Records for this exercise |
-- pv_equiv track=rewrite | github.com/ZekangZhao/IBI1_2023-24 | resit code portifolio/Practical9/duplicate idetifier.py | identify_duplicates
-- ===== SOURCE A (Python) =====
-- def identify_duplicates(gene_names):
--     unique_genes = []
--     duplicate_genes = []
--     gene_count = {}
--
--     for gene in gene_names:
--         if gene in gene_count:
--             gene_count[gene] += 1
--         else:
--             gene_count[gene] = 1
--
--     for gene, count in gene_count.items():
--         if count == 1:
--             unique_genes.append(gene)
--         else:
--             duplicate_genes.append(gene)
--
--     return unique_genes, duplicate_genes
-- ===== SOURCE B (Python) =====
-- def identify_duplicates(gene_names):
--     xs = list(gene_names)
--     unique_genes = []
--     duplicate_genes = []
--     while xs:
--         x = xs[0]
--         rest = xs[1:]
--         if x in rest:
--             duplicate_genes.append(x)
--             xs = [y for y in rest if y != x]
--         else:
--             unique_genes.append(x)
--             xs = rest
--     return unique_genes, duplicate_genes
-- ===== Notes on version B (the rewrite author's own statement) =====
-- stated objective: alternative
-- what changed: Replaces count-dict-then-partition with a shrinking-worklist elimination: repeatedly classify the first element by whether it recurs in the remainder and delete its other occurrences, with no counting structure at all.
import Mathlib
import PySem

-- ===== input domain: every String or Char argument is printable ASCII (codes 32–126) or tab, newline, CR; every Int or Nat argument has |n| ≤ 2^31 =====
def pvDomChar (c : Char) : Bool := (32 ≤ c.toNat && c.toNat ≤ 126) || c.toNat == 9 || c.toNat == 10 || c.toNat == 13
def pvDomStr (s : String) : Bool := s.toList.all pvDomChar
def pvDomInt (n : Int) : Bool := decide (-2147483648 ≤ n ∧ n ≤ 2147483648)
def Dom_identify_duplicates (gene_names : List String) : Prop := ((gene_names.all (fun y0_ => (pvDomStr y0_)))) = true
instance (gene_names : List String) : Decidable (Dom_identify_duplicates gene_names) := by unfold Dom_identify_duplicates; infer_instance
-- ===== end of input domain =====

-- B replaces A's count-dict-then-partition with a shrinking-worklist elimination:
-- classify the first element by whether it recurs in the remainder, delete its other
-- occurrences, repeat; no counting structure at all (objective: alternative).

-- ===== PORT A =====
def identify_duplicates (gene_names : List String) : List String × List String :=
  let gene_count : PySem.Dict String Int :=
    gene_names.foldl
      (fun d gene =>
        if d.contains gene then d.insert gene (d.getD gene 0 + 1) else d.insert gene 1)
      PySem.Dict.empty
  let res :=
    gene_count.items.foldl
      (fun (acc : List String × List String) p =>
        if p.2 == 1 then (acc.1 ++ [p.1], acc.2) else (acc.1, acc.2 ++ [p.1]))
      ([], [])
  res

-- ===== PORT B =====
-- the while loop of Source B: state (xs, unique_genes, duplicate_genes), xs strictly shrinks
def identifyDupGo (xs u d : List String) : List String × List String :=
  match xs with
  | [] => (u, d)
  | x :: rest =>
    if rest.contains x then
      identifyDupGo (rest.filter (fun y => !(y == x))) u (d ++ [x])
    else
      identifyDupGo rest (u ++ [x]) d
termination_by xs.length
decreasing_by
  · simp only [List.length_unattach, List.length_cons]
    exact Nat.lt_succ_of_le (le_trans (List.length_filter_le _ _) (by simp))
  · simp

def identify_duplicates_alt (gene_names : List String) : List String × List String :=
  identifyDupGo gene_names [] []

-- ===== PRECONDITION & SPEC =====
def Spec_identify_duplicates (gene_names : List String) (out : List String × List String) : Prop := out = identify_duplicates_alt gene_names
instance (gene_names : List String) (out : List String × List String) : Decidable (Spec_identify_duplicates gene_names out) := by unfold Spec_identify_duplicates; infer_instance

-- ===== CLAIM (what is proved, stated in full; the proofs are below) =====
def Claim_equal_identify_duplicates : Prop := ∀ (gene_names : List String), Dom_identify_duplicates gene_names → Spec_identify_duplicates gene_names (identify_duplicates gene_names)

-- ===== LEMMAS AND PROOFS =====

-- unfolding equations for identifyDupGo (hides the attach/unattach of WF recursion)
theorem identifyDupGo_nil (u d : List String) : identifyDupGo [] u d = (u, d) := by
  simp [identifyDupGo]

theorem identifyDupGo_cons (x : String) (rest u d : List String) :
    identifyDupGo (x :: rest) u d =
      if rest.contains x then
        identifyDupGo (rest.filter (fun y => !(y == x))) u (d ++ [x])
      else identifyDupGo rest (u ++ [x]) d := by
  rw [identifyDupGo]

-- A's dict-building loop is Counter(gene_names).
theorem pvA_count_eq_counter (xs : List String) :
    xs.foldl
      (fun d gene =>
        if d.contains gene then d.insert gene (d.getD gene 0 + 1) else d.insert gene 1)
      PySem.Dict.empty = PySem.Dict.counter xs := by
  have hstep :
      (fun (d : PySem.Dict String Int) gene =>
        if d.contains gene then d.insert gene (d.getD gene 0 + 1) else d.insert gene 1)
      = fun d gene => d.insert gene (d.getD gene 0 + 1) := by
    funext d gene
    by_cases h : d.contains gene = true
    · simp [h]
    · simp only [Bool.not_eq_true] at h
      simp [h, PySem.Dict.getD_of_not_contains d 0 h]
  rw [hstep, PySem.Dict.foldl_insert_getD_add_one_eq_counter]

-- A's second loop partitions a list of (key, count) pairs.
theorem pvA_partition_fold (l : List (String × Int)) (u d : List String) :
    l.foldl
      (fun (acc : List String × List String) p =>
        if p.2 == 1 then (acc.1 ++ [p.1], acc.2) else (acc.1, acc.2 ++ [p.1]))
      (u, d)
    = (u ++ (l.filter (fun p => p.2 == 1)).map (fun p => p.1),
       d ++ (l.filter (fun p => !(p.2 == 1))).map (fun p => p.1)) := by
  induction l generalizing u d with
  | nil => simp
  | cons p l ih =>
    rw [List.foldl_cons]
    by_cases h : (p.2 == 1) = true
    · rw [if_pos h, ih]
      simp [h]
    · rw [if_neg h, ih]
      simp [h]

theorem pv_ofList_cons (x : String) (xs : List String) :
    PySem.Set.ofList (x :: xs)
      = x :: (PySem.Set.ofList xs).filter (fun y => !(y == x)) := by
  show PySem.Set.update (PySem.Set.add PySem.Set.empty x) xs = _
  have h1 : PySem.Set.add PySem.Set.empty x = [x] := by
    simp [PySem.Set.add, PySem.Set.empty, PySem.Set.contains]
  rw [h1, PySem.Set.update_eq_append_filter]
  simp only [List.singleton_append, List.cons.injEq, true_and]
  apply List.filter_congr
  intro y _
  rw [PySem.Set.contains_eq_decide]
  by_cases h : y = x
  · subst h; simp
  · simp [h]

-- set(xs) commutes with filtering (first-occurrence dedup keeps relative order)
theorem pv_ofList_filter (p : String → Bool) (xs : List String) :
    PySem.Set.ofList (xs.filter p) = (PySem.Set.ofList xs).filter p := by
  induction xs with
  | nil => rfl
  | cons x xs ih =>
    rw [pv_ofList_cons, List.filter_cons]
    by_cases hp : p x = true
    · rw [if_pos hp, pv_ofList_cons, ih, List.filter_cons_of_pos hp,
        List.filter_filter, List.filter_filter]
      congr 1
      apply List.filter_congr
      intro y _
      rw [Bool.and_comm]
    · rw [if_neg hp, ih, List.filter_cons_of_neg hp, List.filter_filter]
      apply List.filter_congr
      intro y _
      by_cases hy : y = x
      · subst hy
        simp [hp]
      · simp [hy]

-- counting survives filtering out a different element
theorem pv_count_filter_ne (x g : String) (xs : List String) (h : g ≠ x) :
    (xs.filter (fun y => !(y == x))).count g = xs.count g := by
  induction xs with
  | nil => rfl
  | cons y ys ih =>
    rw [List.filter_cons]
    by_cases hy : y = x
    · subst hy
      rw [if_neg (by simp), ih]
      simp [Ne.symm h]
    · rw [if_pos (by simp [hy])]
      simp [List.count_cons, ih]

-- closed form of B's worklist loop
theorem pvB_go_closed (n : Nat) :
    ∀ (xs u d : List String), xs.length ≤ n →
      identifyDupGo xs u d =
        (u ++ (PySem.Set.ofList xs).filter (fun g => xs.count g == 1),
         d ++ (PySem.Set.ofList xs).filter (fun g => !(xs.count g == 1))) := by
  induction n with
  | zero =>
    intro xs u d hlen
    have : xs = [] := List.length_eq_zero_iff.mp (Nat.le_zero.mp hlen)
    subst this
    simp [identifyDupGo_nil]
  | succ n ih =>
    intro xs u d hlen
    match xs with
    | [] => simp [identifyDupGo_nil]
    | x :: rest =>
      have hr : rest.length ≤ n := by simpa using hlen
      rw [identifyDupGo_cons]
      by_cases hc : rest.contains x = true
      · rw [if_pos hc]
        have hmem : x ∈ rest := by simpa using hc
        have hcnt : 1 ≤ rest.count x := List.count_pos_iff.mpr hmem
        have hflen : (rest.filter (fun y => !(y == x))).length ≤ n :=
          le_trans (List.length_filter_le _ _) hr
        rw [ih _ u (d ++ [x]) hflen, pv_ofList_cons, pv_ofList_filter]
        have hxc : ((x :: rest).count x == 1) = false := by
          simp only [List.count_cons_self, beq_eq_false_iff_ne]
          omega
        rw [List.filter_cons_of_neg (by simp only [hxc]; simp),
          List.filter_cons_of_pos (by simp only [hxc, Bool.not_false])]
        refine Prod.ext ?_ ?_
        · show u ++ _ = u ++ _
          congr 1
          apply List.filter_congr
          intro g hg
          have hgx : g ≠ x := by
            have := (List.mem_filter.mp hg).2
            simpa using this
          rw [pv_count_filter_ne x g rest hgx]
          have : (x :: rest).count g = rest.count g := by
            simp [Ne.symm hgx]
          rw [this]
        · show d ++ [x] ++ _ = d ++ (x :: _)
          rw [List.append_assoc]
          congr 1
          rw [List.singleton_append]
          congr 1
          apply List.filter_congr
          intro g hg
          have hgx : g ≠ x := by
            have := (List.mem_filter.mp hg).2
            simpa using this
          rw [pv_count_filter_ne x g rest hgx]
          have : (x :: rest).count g = rest.count g := by
            simp [Ne.symm hgx]
          rw [this]
      · rw [if_neg hc]
        have hmem : x ∉ rest := by simpa using hc
        rw [ih rest (u ++ [x]) d hr, pv_ofList_cons]
        have hfid : (PySem.Set.ofList rest).filter (fun y => !(y == x))
            = PySem.Set.ofList rest := by
          apply List.filter_eq_self.mpr
          intro y hy
          have : y ∈ rest := (PySem.Set.mem_ofList rest y).mp hy
          have : y ≠ x := fun h => hmem (h ▸ this)
          simp [this]
        rw [hfid]
        have hxc : ((x :: rest).count x == 1) = true := by
          have : rest.count x = 0 := List.count_eq_zero.mpr hmem
          simp [List.count_cons_self, this]
        rw [List.filter_cons_of_pos (by simp only [hxc]),
          List.filter_cons_of_neg (by simp only [hxc, Bool.not_true]; simp)]
        refine Prod.ext ?_ ?_
        · show u ++ [x] ++ _ = u ++ (x :: _)
          rw [List.append_assoc]
          congr 1
          rw [List.singleton_append]
          congr 1
          apply List.filter_congr
          intro g hg
          have hgr : g ∈ rest := (PySem.Set.mem_ofList rest g).mp hg
          have hgx : g ≠ x := fun h => hmem (h ▸ hgr)
          simp [Ne.symm hgx]
        · show d ++ _ = d ++ _
          congr 1
          apply List.filter_congr
          intro g hg
          have hgr : g ∈ rest := (PySem.Set.mem_ofList rest g).mp hg
          have hgx : g ≠ x := fun h => hmem (h ▸ hgr)
          simp [Ne.symm hgx]

-- ===== VERDICT (by name: the statement is the Claim_ definition above) =====
theorem identify_duplicates_spec : Claim_equal_identify_duplicates := by
  intro xs _
  show identify_duplicates xs = identify_duplicates_alt xs
  unfold identify_duplicates identify_duplicates_alt
  rw [pvB_go_closed xs.length xs [] [] (le_refl _)]
  simp only [pvA_count_eq_counter, PySem.Dict.items_counter, pvA_partition_fold,
    List.nil_append]
  rw [List.filter_map, List.filter_map, List.map_map, List.map_map]
  have hid : ((fun (p : String × Int) => p.1) ∘ fun k => (k, (xs.count k : Int)))
      = id := rfl
  rw [hid, List.map_id, List.map_id]
  have hcast : ∀ n : Nat, (((n : Int)) == (1 : Int)) = (n == 1) := by
    intro n
    by_cases h : n = 1
    · simp [h]
    · have h' : (n : Int) ≠ 1 := by exact_mod_cast h
      simp [h, h']
  refine Prod.ext ?_ ?_
  · show List.filter _ _ = List.filter _ _
    apply List.filter_congr
    intro g _
    simp only [Function.comp_apply]
    exact hcast (xs.count g)
  · show List.filter _ _ = List.filter _ _
    apply List.filter_congr
    intro g _
    simp only [Function.comp_apply]
    rw [hcast (xs.count g)]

Problem |
Lines with the word "show": tally them across the material and give only the total.

Answer to this problem |
8